> ASSIGNMENT
Given the listing below, write out exactly the lines starting with the line that has "def pvDomInt (n" and going on through the line that has "def Dom_visible_asteroids (asteroids", both kept.

==== DATA SUPPLIED

-- pv_equiv track=rewrite | github.com/pkepley/aoc | 2019/aoc_day_10.py | visible_asteroids
-- ===== SOURCE A (Python) =====
-- from math import gcd, atan2, pi
--
-- def visible_asteroids(asteroids, pos):
--     # Don't want to consider pos in what follows
--     asteroids = [a for a in asteroids if a != pos]
--
--     # Get the raw directions from each asteroid to pos
--     directions = [(a[0] - pos[0], a[1] - pos[1]) for a in asteroids]
--
--     # Convert the raw directions (d_raw) into re-scaled direction
--     # (d_scl) and extract number of re-scaled steps from pos (d_gcd)
--     # save result as d_gcd, d
--     offset_data = []
--     for d_raw, a in zip(directions, asteroids):
--         d_gcd = gcd(d_raw[0], d_raw[1])
--         d_scl = (int(d_raw[0] / d_gcd), int(d_raw[1] / d_gcd))
--         offset_data.append((d_scl, d_gcd, a))
--
--     # Sort by scaled direction and number of re-scaled steps retain
--     # all distinct directions which achieve smallest number of
--     # re-scaled steps
--     offset_data.sort()
--     visible_asteroids = []
--     curr_d = None
--     for i in range(len(offset_data)):
--         d_scl, d_gcd, a = offset_data[i]
--         if d_scl != curr_d:
--             curr_d = d_scl
--             visible_asteroids.append(a)
--
--     return visible_asteroids
-- ===== SOURCE B (Python) =====
-- from math import gcd
--
-- def visible_asteroids(asteroids, pos):
--     # One pass: for each line-of-sight direction keep the nearest asteroid,
--     # then emit them ordered by scaled direction (no sort of the full list).
--     best = {}
--     for a in asteroids:
--         if a == pos:
--             continue
--         dx, dy = a[0] - pos[0], a[1] - pos[1]
--         g = gcd(dx, dy)
--         d = (int(dx / g), int(dy / g))
--         cur = best.get(d)
--         if cur is None or g < cur[0]:
--             best[d] = (g, a)
--     return [best[d][1] for d in sorted(best)]
-- ===== Notes on version B (the rewrite author's own statement) =====
-- stated objective: faster
-- what changed: B replaces A's build-sort-dedupe over all asteroids by a single pass keeping, in a dict keyed by scaled direction, only the nearest asteroid per direction, then sorting just the distinct directions.
import Mathlib
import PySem

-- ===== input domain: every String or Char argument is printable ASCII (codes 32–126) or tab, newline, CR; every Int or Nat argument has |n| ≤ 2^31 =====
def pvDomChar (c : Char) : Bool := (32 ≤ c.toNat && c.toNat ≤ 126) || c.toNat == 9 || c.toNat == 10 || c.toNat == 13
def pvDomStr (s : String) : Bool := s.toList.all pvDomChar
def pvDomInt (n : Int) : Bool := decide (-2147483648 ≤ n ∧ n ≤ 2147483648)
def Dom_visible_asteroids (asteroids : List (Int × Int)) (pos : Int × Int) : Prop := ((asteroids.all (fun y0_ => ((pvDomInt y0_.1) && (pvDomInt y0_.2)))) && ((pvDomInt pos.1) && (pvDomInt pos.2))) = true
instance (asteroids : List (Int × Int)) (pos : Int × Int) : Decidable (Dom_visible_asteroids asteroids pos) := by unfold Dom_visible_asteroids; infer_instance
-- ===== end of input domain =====

-- B replaces A's build-sort-dedupe over all asteroids by one dict pass keeping the nearest
-- asteroid per scaled direction, then sorting only the distinct directions (objective: faster).


-- ===== PORT A =====
-- Python's '<' on int pairs and on ((int,int), int, (int,int)) tuples (lexicographic),
-- used by offset_data.sort()
def pairLt (p q : Int × Int) : Bool :=
  decide (p.1 < q.1) || (p.1 == q.1 && decide (p.2 < q.2))

def tripLt (x y : (Int × Int) × Int × (Int × Int)) : Bool :=
  pairLt x.1 y.1 ||
    (x.1 == y.1 && (decide (x.2.1 < y.2.1) || (x.2.1 == y.2.1 && pairLt x.2.2 y.2.2)))

def visible_asteroids (asteroids : List (Int × Int)) (pos : Int × Int) : List (Int × Int) :=
  -- asteroids = [a for a in asteroids if a != pos]
  let asts := asteroids.filter (fun a => decide (a ≠ pos))
  -- directions = [(a[0] - pos[0], a[1] - pos[1]) for a in asteroids]
  let directions := asts.map (fun a => (a.1 - pos.1, a.2 - pos.2))
  -- offset_data loop; math.gcd is nonnegative = Int.gcd; int(d/gcd) = truncdiv (exact on the
  -- stated |int| ≤ 2^31 domain, |d| < 2^53)
  let offset_data := (directions.zip asts).foldl
    (fun od da =>
      let d_gcd : Int := (Int.gcd da.1.1 da.1.2 : Int)
      let d_scl := (PySem.Int.truncdiv da.1.1 d_gcd, PySem.Int.truncdiv da.1.2 d_gcd)
      od ++ [(d_scl, d_gcd, da.2)]) []
  -- offset_data.sort(): stable sort, ported in PySem's sorted shape (sorted_eq_foldl_insertBy)
  -- with Python's tuple '<' as comparator (nested tuple keys have no single LT key type)
  let sortedOD := offset_data.foldl (fun acc x => PySem.List.insertBy tripLt x acc) []
  -- final scan with curr_d = None; 'd_scl != curr_d' is 'some x.1 ≠ st.2'
  let fin := sortedOD.foldl
    (fun (st : List (Int × Int) × Option (Int × Int)) x =>
      if some x.1 ≠ st.2 then (st.1 ++ [x.2.2], some x.1) else st)
    (([] : List (Int × Int)), (none : Option (Int × Int)))
  fin.1

-- ===== PORT B =====
def visible_asteroids_alt (asteroids : List (Int × Int)) (pos : Int × Int) : List (Int × Int) :=
  let best := asteroids.foldl
    (fun (bst : PySem.Dict (Int × Int) (Int × (Int × Int))) a =>
      if a = pos then bst
      else
        let g : Int := (Int.gcd (a.1 - pos.1) (a.2 - pos.2) : Int)
        let d := (PySem.Int.truncdiv (a.1 - pos.1) g, PySem.Int.truncdiv (a.2 - pos.2) g)
        match bst.get? d with
        | none => bst.insert d (g, a)
        | some cur => if g < cur.1 then bst.insert d (g, a) else bst)
    PySem.Dict.empty
  -- [best[d][1] for d in sorted(best)]; best[d] is total: d ranges over best's keys
  (PySem.List.sorted2 best.keys (fun k => k.1) (fun k => k.2)).map
    (fun d => (best.getD d (0, (0, 0))).2)

-- ===== PRECONDITION & SPEC =====
def Spec_visible_asteroids (asteroids : List (Int × Int)) (pos : Int × Int) (out : List (Int × Int)) : Prop := out = visible_asteroids_alt asteroids pos
instance (asteroids : List (Int × Int)) (pos : Int × Int) (out : List (Int × Int)) : Decidable (Spec_visible_asteroids asteroids pos out) := by unfold Spec_visible_asteroids; infer_instance

-- ===== CLAIM (what is proved, stated in full; the proofs are below) =====
def Claim_equal_visible_asteroids : Prop := ∀ (asteroids : List (Int × Int)) (pos : Int × Int), Dom_visible_asteroids asteroids pos → Spec_visible_asteroids asteroids pos (visible_asteroids asteroids pos)

-- ===== LEMMAS AND PROOFS =====

-- abbreviation for the entry type of A's offset_data
abbrev Ent : Type := (Int × Int) × Int × (Int × Int)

========

> RESPONSE TO THIS EXERCISE
def pvDomInt (n : Int) : Bool := decide (-2147483648 ≤ n ∧ n ≤ 2147483648)
def Dom_visible_asteroids (asteroids : List (Int × Int)) (pos : Int × Int) : Prop := ((asteroids.all (fun y0_ => ((pvDomInt y0_.1) && (pvDomInt y0_.2)))) && ((pvDomInt pos.1) && (pvDomInt pos.2))) = true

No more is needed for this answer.